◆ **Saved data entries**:
_____
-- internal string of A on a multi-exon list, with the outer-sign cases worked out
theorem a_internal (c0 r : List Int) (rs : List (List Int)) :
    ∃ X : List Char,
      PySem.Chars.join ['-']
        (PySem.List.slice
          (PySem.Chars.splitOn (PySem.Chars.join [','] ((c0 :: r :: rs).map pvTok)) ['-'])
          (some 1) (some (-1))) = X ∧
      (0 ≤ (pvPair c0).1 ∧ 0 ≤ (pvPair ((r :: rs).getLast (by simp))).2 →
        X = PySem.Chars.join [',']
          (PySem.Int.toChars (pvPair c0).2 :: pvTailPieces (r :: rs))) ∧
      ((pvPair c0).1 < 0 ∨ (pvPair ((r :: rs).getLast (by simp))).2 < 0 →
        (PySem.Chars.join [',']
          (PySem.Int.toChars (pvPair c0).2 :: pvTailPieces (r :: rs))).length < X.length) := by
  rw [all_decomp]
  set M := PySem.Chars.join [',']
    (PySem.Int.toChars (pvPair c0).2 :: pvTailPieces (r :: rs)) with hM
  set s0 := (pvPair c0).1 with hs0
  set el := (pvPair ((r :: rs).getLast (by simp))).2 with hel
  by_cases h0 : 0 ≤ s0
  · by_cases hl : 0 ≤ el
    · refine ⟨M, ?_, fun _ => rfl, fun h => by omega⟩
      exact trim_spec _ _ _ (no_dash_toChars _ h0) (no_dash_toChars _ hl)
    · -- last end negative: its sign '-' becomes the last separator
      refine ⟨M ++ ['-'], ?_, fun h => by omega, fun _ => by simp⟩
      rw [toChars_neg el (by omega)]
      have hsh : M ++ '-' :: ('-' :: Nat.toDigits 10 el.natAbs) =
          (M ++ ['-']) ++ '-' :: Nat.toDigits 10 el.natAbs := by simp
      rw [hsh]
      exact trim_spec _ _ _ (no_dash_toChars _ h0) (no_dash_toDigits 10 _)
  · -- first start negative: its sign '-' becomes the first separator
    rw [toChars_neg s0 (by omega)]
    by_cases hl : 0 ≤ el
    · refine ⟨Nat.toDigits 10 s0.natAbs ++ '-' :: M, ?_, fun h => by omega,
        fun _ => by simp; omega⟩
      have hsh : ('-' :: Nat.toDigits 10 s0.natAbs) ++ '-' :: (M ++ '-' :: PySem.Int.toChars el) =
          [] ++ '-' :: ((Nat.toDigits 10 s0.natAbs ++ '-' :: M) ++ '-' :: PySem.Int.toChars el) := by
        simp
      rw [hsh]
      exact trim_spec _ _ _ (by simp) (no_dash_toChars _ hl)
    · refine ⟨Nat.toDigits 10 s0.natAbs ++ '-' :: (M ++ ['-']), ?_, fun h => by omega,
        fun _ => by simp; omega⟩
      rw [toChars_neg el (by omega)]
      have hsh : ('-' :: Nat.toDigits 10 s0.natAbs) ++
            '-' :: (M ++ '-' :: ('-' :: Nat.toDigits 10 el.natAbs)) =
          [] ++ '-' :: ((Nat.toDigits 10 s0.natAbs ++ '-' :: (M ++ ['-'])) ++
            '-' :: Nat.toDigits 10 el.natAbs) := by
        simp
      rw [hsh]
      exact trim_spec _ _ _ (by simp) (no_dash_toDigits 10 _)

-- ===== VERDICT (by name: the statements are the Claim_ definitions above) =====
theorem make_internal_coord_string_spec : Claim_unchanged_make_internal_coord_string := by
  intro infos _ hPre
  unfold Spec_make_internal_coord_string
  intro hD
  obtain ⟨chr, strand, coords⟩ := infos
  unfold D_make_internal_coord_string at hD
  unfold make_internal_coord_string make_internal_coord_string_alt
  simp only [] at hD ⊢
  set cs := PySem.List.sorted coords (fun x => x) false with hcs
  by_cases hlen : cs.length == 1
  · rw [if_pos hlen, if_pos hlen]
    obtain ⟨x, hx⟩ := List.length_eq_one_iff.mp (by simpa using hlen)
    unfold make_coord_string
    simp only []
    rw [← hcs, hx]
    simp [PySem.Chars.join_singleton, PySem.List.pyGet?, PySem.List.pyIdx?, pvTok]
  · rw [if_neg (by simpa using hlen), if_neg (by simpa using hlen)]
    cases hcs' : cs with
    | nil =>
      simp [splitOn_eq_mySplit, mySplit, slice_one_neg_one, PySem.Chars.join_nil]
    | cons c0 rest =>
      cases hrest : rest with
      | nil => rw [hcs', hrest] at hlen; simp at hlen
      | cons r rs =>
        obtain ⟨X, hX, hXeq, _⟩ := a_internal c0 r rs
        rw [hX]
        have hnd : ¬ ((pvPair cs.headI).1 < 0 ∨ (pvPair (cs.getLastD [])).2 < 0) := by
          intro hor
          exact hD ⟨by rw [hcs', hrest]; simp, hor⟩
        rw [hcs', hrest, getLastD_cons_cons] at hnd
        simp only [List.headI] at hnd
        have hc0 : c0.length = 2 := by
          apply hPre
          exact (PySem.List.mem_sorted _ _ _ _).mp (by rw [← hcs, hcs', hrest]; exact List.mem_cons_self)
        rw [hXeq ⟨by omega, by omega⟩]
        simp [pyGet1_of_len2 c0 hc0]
_____
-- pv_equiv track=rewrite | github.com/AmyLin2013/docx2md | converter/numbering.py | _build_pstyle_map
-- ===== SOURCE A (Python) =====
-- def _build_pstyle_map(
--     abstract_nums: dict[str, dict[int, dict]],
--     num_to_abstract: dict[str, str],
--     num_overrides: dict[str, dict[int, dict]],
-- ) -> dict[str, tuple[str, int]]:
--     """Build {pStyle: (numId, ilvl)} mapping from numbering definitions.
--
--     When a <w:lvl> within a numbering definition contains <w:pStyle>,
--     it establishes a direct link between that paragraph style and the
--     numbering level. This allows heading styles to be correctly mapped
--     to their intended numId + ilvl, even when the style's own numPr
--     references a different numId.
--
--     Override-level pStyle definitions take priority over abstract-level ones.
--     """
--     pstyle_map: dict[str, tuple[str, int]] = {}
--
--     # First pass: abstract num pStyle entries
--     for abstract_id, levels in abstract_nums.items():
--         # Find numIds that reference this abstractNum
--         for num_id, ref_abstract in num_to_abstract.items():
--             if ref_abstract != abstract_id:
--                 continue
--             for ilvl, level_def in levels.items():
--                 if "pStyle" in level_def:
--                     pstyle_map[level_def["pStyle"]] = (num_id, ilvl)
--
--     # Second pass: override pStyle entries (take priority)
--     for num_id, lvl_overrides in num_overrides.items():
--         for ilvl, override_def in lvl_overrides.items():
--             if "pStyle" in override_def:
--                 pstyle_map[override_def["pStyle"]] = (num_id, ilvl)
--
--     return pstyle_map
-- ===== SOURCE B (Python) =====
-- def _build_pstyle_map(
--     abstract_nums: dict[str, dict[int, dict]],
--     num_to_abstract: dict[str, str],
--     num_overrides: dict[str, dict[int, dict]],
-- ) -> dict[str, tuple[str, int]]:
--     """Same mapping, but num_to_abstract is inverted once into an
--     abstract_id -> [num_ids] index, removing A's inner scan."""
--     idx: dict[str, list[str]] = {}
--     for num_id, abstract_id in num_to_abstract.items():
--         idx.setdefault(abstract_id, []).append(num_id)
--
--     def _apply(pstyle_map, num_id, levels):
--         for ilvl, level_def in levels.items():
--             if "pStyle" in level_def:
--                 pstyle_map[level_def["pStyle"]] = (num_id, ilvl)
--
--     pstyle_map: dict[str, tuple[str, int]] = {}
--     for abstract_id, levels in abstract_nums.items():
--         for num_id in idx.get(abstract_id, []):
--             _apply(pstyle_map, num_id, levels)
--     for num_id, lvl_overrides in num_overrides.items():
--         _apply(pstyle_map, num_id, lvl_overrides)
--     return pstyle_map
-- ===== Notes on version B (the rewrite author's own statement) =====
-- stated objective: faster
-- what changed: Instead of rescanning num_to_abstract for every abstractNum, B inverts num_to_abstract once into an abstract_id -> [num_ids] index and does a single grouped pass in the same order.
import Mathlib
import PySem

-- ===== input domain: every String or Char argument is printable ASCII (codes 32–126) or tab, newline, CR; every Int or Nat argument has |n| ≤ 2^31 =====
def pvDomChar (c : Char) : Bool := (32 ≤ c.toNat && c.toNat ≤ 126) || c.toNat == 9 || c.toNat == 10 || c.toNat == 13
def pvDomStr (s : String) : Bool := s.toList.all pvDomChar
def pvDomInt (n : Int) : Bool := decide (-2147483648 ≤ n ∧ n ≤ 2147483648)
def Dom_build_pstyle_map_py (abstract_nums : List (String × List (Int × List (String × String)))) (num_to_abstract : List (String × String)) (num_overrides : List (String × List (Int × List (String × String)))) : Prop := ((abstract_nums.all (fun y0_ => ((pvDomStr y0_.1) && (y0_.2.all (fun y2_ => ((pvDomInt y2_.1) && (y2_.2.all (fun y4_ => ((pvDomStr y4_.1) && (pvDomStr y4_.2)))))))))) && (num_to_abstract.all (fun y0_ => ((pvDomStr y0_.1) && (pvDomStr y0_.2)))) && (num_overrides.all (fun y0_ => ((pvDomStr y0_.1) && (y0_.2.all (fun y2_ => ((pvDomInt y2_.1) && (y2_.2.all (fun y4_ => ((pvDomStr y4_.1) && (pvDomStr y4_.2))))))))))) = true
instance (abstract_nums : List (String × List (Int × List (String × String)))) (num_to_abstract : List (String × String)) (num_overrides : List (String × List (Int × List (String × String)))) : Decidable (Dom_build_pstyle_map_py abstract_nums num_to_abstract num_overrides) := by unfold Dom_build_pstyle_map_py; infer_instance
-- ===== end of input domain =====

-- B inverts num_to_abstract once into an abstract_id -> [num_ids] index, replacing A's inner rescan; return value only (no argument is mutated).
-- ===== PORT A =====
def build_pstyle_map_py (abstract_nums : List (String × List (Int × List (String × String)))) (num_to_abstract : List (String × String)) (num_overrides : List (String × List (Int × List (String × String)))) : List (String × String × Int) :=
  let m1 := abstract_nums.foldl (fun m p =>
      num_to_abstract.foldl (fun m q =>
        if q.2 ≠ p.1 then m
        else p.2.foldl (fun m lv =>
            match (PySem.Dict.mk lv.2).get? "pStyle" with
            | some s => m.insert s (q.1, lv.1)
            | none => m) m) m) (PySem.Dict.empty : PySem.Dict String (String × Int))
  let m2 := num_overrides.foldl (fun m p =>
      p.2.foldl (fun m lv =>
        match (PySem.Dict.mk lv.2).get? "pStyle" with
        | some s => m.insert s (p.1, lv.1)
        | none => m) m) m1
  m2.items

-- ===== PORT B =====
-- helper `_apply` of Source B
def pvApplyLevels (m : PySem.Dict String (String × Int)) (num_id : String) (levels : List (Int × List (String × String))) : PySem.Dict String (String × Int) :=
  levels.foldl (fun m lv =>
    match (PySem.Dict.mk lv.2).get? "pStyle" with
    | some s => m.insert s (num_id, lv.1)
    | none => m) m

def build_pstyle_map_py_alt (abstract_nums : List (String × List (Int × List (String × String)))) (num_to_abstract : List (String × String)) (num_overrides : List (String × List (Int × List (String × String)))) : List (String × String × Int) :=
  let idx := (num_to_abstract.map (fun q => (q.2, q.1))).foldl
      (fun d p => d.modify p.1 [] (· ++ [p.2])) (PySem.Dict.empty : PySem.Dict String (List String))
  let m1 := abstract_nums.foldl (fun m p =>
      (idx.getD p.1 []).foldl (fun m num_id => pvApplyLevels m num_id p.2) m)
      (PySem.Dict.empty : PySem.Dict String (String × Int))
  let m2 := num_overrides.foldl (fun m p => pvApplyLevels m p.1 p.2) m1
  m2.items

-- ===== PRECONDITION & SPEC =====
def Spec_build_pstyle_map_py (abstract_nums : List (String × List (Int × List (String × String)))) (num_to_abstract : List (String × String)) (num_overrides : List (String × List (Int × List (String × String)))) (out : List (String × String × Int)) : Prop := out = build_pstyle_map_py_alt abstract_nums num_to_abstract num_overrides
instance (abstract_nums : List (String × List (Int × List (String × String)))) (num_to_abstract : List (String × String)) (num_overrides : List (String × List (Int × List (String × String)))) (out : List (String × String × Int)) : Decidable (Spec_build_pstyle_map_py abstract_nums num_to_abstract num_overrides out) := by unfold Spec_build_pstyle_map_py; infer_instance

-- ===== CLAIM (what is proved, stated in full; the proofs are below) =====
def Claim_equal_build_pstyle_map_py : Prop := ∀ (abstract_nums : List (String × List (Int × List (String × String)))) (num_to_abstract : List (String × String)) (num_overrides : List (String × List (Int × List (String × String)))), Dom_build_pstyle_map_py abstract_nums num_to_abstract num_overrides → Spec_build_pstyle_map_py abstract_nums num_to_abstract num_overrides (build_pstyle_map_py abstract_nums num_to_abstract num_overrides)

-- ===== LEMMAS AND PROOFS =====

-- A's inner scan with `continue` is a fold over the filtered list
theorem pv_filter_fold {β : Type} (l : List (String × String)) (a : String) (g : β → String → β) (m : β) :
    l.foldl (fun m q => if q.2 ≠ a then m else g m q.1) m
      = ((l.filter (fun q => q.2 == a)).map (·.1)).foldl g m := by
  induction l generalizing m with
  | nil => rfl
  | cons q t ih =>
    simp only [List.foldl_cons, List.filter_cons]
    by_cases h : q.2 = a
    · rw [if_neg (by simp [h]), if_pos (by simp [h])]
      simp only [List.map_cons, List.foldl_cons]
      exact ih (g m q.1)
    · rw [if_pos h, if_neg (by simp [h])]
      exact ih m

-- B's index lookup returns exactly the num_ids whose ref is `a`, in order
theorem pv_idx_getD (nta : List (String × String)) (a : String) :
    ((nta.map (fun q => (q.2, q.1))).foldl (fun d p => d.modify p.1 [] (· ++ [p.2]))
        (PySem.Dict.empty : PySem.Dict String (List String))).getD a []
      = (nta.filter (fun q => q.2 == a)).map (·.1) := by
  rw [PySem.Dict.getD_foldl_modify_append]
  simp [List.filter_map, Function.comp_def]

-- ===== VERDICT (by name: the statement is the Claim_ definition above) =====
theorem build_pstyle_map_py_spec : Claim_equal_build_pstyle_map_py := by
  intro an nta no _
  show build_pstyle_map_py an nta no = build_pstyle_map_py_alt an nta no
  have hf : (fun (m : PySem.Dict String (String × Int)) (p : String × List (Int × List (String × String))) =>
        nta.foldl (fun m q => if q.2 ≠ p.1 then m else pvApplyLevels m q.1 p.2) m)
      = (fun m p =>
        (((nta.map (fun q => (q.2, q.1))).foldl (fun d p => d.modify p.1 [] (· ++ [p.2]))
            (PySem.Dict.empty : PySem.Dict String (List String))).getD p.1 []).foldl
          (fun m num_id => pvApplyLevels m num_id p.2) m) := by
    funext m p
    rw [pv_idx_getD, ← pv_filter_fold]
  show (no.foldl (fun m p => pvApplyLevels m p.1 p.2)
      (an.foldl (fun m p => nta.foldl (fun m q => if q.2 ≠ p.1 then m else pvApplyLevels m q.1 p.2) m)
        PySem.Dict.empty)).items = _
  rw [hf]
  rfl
_____
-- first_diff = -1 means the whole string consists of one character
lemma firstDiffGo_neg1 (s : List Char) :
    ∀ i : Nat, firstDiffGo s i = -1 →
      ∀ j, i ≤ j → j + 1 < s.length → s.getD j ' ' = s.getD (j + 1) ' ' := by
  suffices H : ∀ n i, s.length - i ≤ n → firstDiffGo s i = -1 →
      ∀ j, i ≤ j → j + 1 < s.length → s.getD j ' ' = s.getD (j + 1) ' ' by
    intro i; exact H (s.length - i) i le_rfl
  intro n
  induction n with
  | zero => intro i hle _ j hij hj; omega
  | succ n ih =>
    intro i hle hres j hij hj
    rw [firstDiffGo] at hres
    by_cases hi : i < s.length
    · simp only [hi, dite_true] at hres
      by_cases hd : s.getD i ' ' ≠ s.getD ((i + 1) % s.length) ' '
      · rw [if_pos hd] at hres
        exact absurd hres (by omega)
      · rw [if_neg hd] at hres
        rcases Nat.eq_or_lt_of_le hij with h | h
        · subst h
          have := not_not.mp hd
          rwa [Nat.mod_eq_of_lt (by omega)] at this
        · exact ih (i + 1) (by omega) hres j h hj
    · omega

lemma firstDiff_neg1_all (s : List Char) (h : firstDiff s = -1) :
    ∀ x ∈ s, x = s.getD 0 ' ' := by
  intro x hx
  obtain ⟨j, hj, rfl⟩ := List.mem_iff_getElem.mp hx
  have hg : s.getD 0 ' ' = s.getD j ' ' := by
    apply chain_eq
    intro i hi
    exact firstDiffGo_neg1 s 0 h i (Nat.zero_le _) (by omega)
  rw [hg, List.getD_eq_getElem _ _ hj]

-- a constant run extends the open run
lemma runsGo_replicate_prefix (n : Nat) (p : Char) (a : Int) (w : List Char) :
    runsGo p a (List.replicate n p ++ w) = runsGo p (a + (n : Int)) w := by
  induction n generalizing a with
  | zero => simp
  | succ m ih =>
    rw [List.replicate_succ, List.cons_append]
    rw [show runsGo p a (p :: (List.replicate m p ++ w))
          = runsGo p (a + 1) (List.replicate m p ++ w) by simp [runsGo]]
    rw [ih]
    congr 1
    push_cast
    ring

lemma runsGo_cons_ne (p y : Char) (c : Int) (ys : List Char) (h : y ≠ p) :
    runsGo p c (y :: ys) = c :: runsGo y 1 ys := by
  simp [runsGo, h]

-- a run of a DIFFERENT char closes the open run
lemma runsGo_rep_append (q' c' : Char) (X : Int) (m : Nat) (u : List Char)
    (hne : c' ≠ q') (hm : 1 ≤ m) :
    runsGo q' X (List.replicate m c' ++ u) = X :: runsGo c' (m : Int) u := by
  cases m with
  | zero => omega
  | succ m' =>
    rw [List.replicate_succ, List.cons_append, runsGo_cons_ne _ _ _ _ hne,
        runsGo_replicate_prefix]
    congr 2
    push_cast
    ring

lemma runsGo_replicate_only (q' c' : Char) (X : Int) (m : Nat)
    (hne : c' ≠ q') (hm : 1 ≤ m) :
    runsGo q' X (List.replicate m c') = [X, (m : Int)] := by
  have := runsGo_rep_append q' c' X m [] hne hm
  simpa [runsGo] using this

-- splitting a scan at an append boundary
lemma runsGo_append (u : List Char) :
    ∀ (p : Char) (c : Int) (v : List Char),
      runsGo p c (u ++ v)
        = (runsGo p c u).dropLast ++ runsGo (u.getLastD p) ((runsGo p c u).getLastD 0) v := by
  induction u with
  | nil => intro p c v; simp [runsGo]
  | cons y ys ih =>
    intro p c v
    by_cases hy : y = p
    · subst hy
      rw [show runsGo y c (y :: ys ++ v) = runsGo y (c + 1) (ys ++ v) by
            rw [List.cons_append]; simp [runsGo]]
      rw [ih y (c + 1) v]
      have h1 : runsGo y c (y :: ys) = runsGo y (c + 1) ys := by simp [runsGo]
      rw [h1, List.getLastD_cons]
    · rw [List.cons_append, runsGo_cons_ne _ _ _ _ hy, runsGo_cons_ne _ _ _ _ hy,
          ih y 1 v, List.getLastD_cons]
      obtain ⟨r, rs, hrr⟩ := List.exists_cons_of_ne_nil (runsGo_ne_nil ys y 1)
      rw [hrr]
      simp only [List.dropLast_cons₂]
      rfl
_____
From the entries above, give again exactly the lines running from the line with "exact trim_spec _ _ _ (by simp) (no_dash_toDigits" to the line with "obtain ⟨X, hX, hXeq, _⟩"; include both of those lines.

      exact trim_spec _ _ _ (by simp) (no_dash_toDigits 10 _)

-- ===== VERDICT (by name: the statements are the Claim_ definitions above) =====
theorem make_internal_coord_string_spec : Claim_unchanged_make_internal_coord_string := by
  intro infos _ hPre
  unfold Spec_make_internal_coord_string
  intro hD
  obtain ⟨chr, strand, coords⟩ := infos
  unfold D_make_internal_coord_string at hD
  unfold make_internal_coord_string make_internal_coord_string_alt
  simp only [] at hD ⊢
  set cs := PySem.List.sorted coords (fun x => x) false with hcs
  by_cases hlen : cs.length == 1
  · rw [if_pos hlen, if_pos hlen]
    obtain ⟨x, hx⟩ := List.length_eq_one_iff.mp (by simpa using hlen)
    unfold make_coord_string
    simp only []
    rw [← hcs, hx]
    simp [PySem.Chars.join_singleton, PySem.List.pyGet?, PySem.List.pyIdx?, pvTok]
  · rw [if_neg (by simpa using hlen), if_neg (by simpa using hlen)]
    cases hcs' : cs with
    | nil =>
      simp [splitOn_eq_mySplit, mySplit, slice_one_neg_one, PySem.Chars.join_nil]
    | cons c0 rest =>
      cases hrest : rest with
      | nil => rw [hcs', hrest] at hlen; simp at hlen
      | cons r rs =>
        obtain ⟨X, hX, hXeq, _⟩ := a_internal c0 r rs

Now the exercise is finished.